Em ambientes de pesquisa de alto-vácuo, a liberação de gases de material é outro problema. Quando aquecidos, os materiais usados ​​para fabricar aquecedores de cartucho padrão podem produzir produtos químicos voláteis que podem contaminar as câmaras de vácuo ou deixar depósitos nas superfícies ópticas. Construções especializadas com baixa{3}}liberação de gases usam óxido de magnésio de alta-pureza, materiais de vedação cuidadosamente escolhidos e cozimento a vácuo após a fabricação para reduzir a quantidade de substância volátil. Certificações de materiais que mostram as taxas de liberação de gases são importantes para os projetistas de sistemas aspiradores.

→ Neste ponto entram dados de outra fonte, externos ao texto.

-- pv_equiv track=rewrite | github.com/mgillr/crdt-merge | crdt_merge/e4/proof_evidence.py | _clock_is_before
-- ===== SOURCE A (Python) =====
-- def _clock_is_before(a: dict, b: dict) -> bool:
--     """True if clock *a* is strictly causally before *b*."""
--     all_peers = set(a) | set(b)
--     at_least_one_less = False
--     for p in all_peers:
--         va = a.get(p, 0)
--         vb = b.get(p, 0)
--         if va > vb:
--             return False
--         if va < vb:
--             at_least_one_less = True
--     return at_least_one_less
-- ===== SOURCE B (Python) =====
-- def _clock_is_before(a: dict, b: dict) -> bool:
--     """True if clock *a* is strictly causally before *b*."""
--     # Normalise away explicit zero entries: a missing peer and a stored 0 are the same clock.
--     na = {p: v for p, v in a.items() if v != 0}
--     nb = {p: v for p, v in b.items() if v != 0}
--     for p, v in na.items():
--         if v > nb.get(p, 0):
--             return False
--     for p, v in nb.items():
--         if v < na.get(p, 0):
--             return False
--     # a <= b componentwise; strictness is exactly inequality of the normalised clocks.
--     return na != nb
-- ===== Notes on version B (the rewrite author's own statement) =====
-- stated objective: alternative
-- what changed: Instead of scanning the peer union with a running strictness flag, B normalises both clocks by dropping explicit zero entries, checks each normalised dict's own items for a componentwise violation (no peer-union set is built), and derives strictness from dict inequality na != nb of the normalised clocks.
import Mathlib
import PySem

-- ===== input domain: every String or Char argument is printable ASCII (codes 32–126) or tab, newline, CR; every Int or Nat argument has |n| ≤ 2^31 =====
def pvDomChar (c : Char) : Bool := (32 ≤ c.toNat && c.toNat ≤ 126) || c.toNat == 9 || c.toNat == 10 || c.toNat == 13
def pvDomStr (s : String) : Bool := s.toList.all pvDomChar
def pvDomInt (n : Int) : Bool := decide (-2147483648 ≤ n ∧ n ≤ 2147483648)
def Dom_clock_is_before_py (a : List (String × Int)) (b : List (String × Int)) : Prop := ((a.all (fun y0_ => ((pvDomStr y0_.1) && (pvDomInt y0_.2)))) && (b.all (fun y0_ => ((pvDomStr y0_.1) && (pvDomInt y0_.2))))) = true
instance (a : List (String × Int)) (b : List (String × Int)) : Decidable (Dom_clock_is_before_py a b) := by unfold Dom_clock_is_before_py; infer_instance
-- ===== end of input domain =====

As constantes de tempo térmico dos instrumentos científicos frequentemente variam consideravelmente daquelas dos equipamentos industriais. Pequenas massas térmicas ou amostras delicadas podem aquecer rapidamente, portanto os sistemas de controle precisam ser capazes de responder rapidamente e não exagerar. Grandes massas térmicas, como as paredes de uma câmara ambiental ou os espelhos de um telescópio, não respondem rapidamente e precisam de perfis de aquecimento que não causem choque térmico. As propriedades térmicas do aquecedor de cartucho devem corresponder a estas. Para massas pequenas, uma estrutura compactada de alta-densidade proporciona uma reação rápida, enquanto para cargas térmicas pesadas, as classificações de potência corretas evitam o superaquecimento do aquecedor durante longos períodos de aquecimento.

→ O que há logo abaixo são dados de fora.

-- pv_equiv track=rewrite | github.com/liside163/essence_forge | core/model_checkpoint.py | _coerce_tuple_length
-- ===== SOURCE A (Python) =====
-- from typing import Any, Dict, Iterable, Mapping, Tuple
--
-- def _coerce_tuple_length(values: Iterable[int], target_len: int, fallback: int) -> Tuple[int, ...]:
--     seq = tuple(int(v) for v in values)
--     if target_len <= 0:
--         return seq
--     if len(seq) == target_len:
--         return seq
--     if len(seq) == 0:
--         return tuple(int(fallback) for _ in range(target_len))
--     if len(seq) > target_len:
--         return seq[:target_len]
--     # 长度不足时重复最后一个值补齐
--     pad = tuple(int(seq[-1]) for _ in range(target_len - len(seq)))
--     return seq + pad
-- ===== SOURCE B (Python) =====
-- def _coerce_tuple_length(values, target_len, fallback):
--     seq = tuple(int(v) for v in values)
--     if target_len <= 0:
--         return seq
--     fill = int(seq[-1]) if seq else int(fallback)
--     return tuple(seq[i] if i < len(seq) else fill for i in range(target_len))
-- ===== Notes on version B (the rewrite author's own statement) =====
-- stated objective: simpler
-- what changed: Replaces A's four-way branch cascade (equal/empty/truncate/pad) by computing one fill value and building the result with a single comprehension over output positions, so truncation and padding both fall out of the same index loop.
import Mathlib
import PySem

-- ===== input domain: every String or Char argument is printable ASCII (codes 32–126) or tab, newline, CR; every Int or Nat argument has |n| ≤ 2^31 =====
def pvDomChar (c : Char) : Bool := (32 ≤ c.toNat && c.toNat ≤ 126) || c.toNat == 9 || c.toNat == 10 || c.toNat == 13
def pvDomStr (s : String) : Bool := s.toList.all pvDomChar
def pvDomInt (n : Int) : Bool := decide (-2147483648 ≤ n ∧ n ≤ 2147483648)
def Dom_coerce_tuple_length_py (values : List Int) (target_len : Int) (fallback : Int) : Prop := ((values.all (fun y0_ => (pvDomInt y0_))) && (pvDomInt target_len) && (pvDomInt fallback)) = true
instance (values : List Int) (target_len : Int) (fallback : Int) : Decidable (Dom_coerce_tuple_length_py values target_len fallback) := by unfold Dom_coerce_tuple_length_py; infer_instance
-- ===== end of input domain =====

-- ===== PORT A =====
-- Port of A: branch cascade (equal length / empty / truncate / pad with last element).
def coerce_tuple_length_py (values : List Int) (target_len : Int) (fallback : Int) : List Int :=
  let seq := values.map (fun v => v)
  if target_len ≤ 0 then seq
  else if (seq.length : Int) = target_len then seq
  else if seq.length = 0 then (PySem.List.pyRange 0 target_len 1).map (fun _ => fallback)
  else if (seq.length : Int) > target_len then PySem.List.slice seq none (some target_len)
  else seq ++ (PySem.List.pyRange 0 (target_len - (seq.length : Int)) 1).map
      (fun _ => PySem.List.pyGetD seq (-1) 0)

-- ===== PORT B =====
-- Port of B: one fill value, then a single comprehension over output positions.
def coerce_tuple_length_py_alt (values : List Int) (target_len : Int) (fallback : Int) : List Int :=
  let seq := values.map (fun v => v)
  if target_len ≤ 0 then seq
  else
    let fill := if seq.isEmpty then fallback else PySem.List.pyGetD seq (-1) 0
    (PySem.List.pyRange 0 target_len 1).map
      (fun i => if i < (seq.length : Int) then PySem.List.pyGetD seq i 0 else fill)

-- ===== PRECONDITION & SPEC =====
def Spec_coerce_tuple_length_py (values : List Int) (target_len : Int) (fallback : Int) (out : List Int) : Prop := out = coerce_tuple_length_py_alt values target_len fallback
instance (values : List Int) (target_len : Int) (fallback : Int) (out : List Int) : Decidable (Spec_coerce_tuple_length_py values target_len fallback out) := by unfold Spec_coerce_tuple_length_py; infer_instance

-- ===== CLAIM (what is proved, stated in full; the proofs are below) =====
def Claim_equal_coerce_tuple_length_py : Prop := ∀ (values : List Int) (target_len : Int) (fallback : Int), Dom_coerce_tuple_length_py values target_len fallback → Spec_coerce_tuple_length_py values target_len fallback (coerce_tuple_length_py values target_len fallback)

-- ===== LEMMAS AND PROOFS =====

-- ===== VERDICT (by name: the statement is the Claim_ definition above) =====
-- B's position loop restricted to the first m positions produces xs.take m.
lemma pv_map_take (xs : List Int) (fill : Int) (m : Nat) (h : m ≤ xs.length) :
    (PySem.List.pyRange 0 (m : Int) 1).map
      (fun i => if i < (xs.length : Int) then PySem.List.pyGetD xs i 0 else fill)
      = xs.take m := by
  induction m with
  | zero => simp [PySem.List.pyRange_one_eq_nil]
  | succ k ih =>
    have hk : k < xs.length := by omega
    rw [show ((k + 1 : Nat) : Int) = (k : Int) + 1 by push_cast; ring,
        PySem.List.pyRange_one_succ_right (by positivity), List.map_append,
        ih (by omega), List.map_singleton,
        if_pos (show ((k : Int)) < (xs.length : Int) by exact_mod_cast hk),
        PySem.List.pyGetD_natCast, List.take_add_one]
    simp [hk, List.getD_eq_getElem?_getD]

theorem coerce_tuple_length_py_spec : Claim_equal_coerce_tuple_length_py := by
  intro values target_len fallback _
  unfold Spec_coerce_tuple_length_py coerce_tuple_length_py coerce_tuple_length_py_alt
  simp only [List.map_id_fun', id]
  by_cases h0 : target_len ≤ 0
  · simp [h0]
  · simp only [h0, if_false]
    by_cases hne : values = []
    · subst hne
      simp only [List.length_nil, Int.natCast_zero, List.isEmpty_nil, if_true]
      rw [if_neg (show ¬(0 : Int) = target_len by omega)]
      apply List.map_congr_left
      intro i hi
      have := (PySem.List.mem_pyRange_one).1 hi
      rw [if_neg (by omega)]
    · have hlen : values.length ≠ 0 := by simpa using hne
      have hie : values.isEmpty = false := by simpa using hne
      simp only [hie, Bool.false_eq_true, if_false, if_neg hlen]
      by_cases heq : (values.length : Int) = target_len
      · rw [if_pos heq, ← heq, pv_map_take values _ values.length le_rfl,
            List.take_length]
      · rw [if_neg heq]
        by_cases hgt : (values.length : Int) > target_len
        · rw [if_pos hgt]
          have ht : target_len = ((target_len.toNat : Nat) : Int) := by omega
          rw [ht, PySem.List.slice_to_natCast,
              pv_map_take values _ target_len.toNat (by omega)]
        · rw [if_neg hgt]
          have hlt : (values.length : Int) < target_len := by omega
          rw [PySem.List.pyRange_one_append 0 (values.length : Int) target_len
              (by positivity) (by omega), List.map_append,
              pv_map_take values _ values.length le_rfl, List.take_length]
          congr 1
          rw [show (List.map
                (fun i => if i < (values.length : Int) then PySem.List.pyGetD values i 0
                  else PySem.List.pyGetD values (-1) 0)
                (PySem.List.pyRange (values.length : Int) target_len 1))
              = (PySem.List.pyRange (values.length : Int) target_len 1).map
                (fun _ => PySem.List.pyGetD values (-1) 0) from
            List.map_congr_left (fun i hi => by
              have := (PySem.List.mem_pyRange_one).1 hi
              rw [if_neg (by omega)])]
          simp [List.map_const', PySem.List.length_pyRange_one]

Os métodos de calibração e validação garantem que os sistemas de aquecimento científicos funcionam como deveriam. Usando vários sensores calibrados, pesquisas de uniformidade de temperatura mostram como os gradientes térmicos mudam em superfícies importantes. Testar o tempo de resposta garante que os aquecedores atinjam os pontos de ajuste no tempo certo e não ultrapassem muito. Os testes de estabilidade-de longo prazo encontram quaisquer alterações no desempenho térmico que possam dificultar a repetição de um experimento. Essas tarefas de validação levam muito tempo, mas são necessárias para lhe dar confiança nas descobertas dos seus experimentos e no desempenho do seu equipamento.

As mudanças no uso do aquecimento científico estão levando a tecnologia de aquecedores de cartucho a novos patamares. Materiais melhores que liberam menos gás, designs que distribuem a energia para tornar o calor mais uniforme e conexões a sistemas de controle digital tornam o gerenciamento térmico mais avançado. Essas melhorias ajudam a ciência a avançar em muitos campos, desde a astronomia até a ciência dos materiais. Por exemplo, o controle preciso do calor abre novas maneiras de fazer experimentos e fazer observações.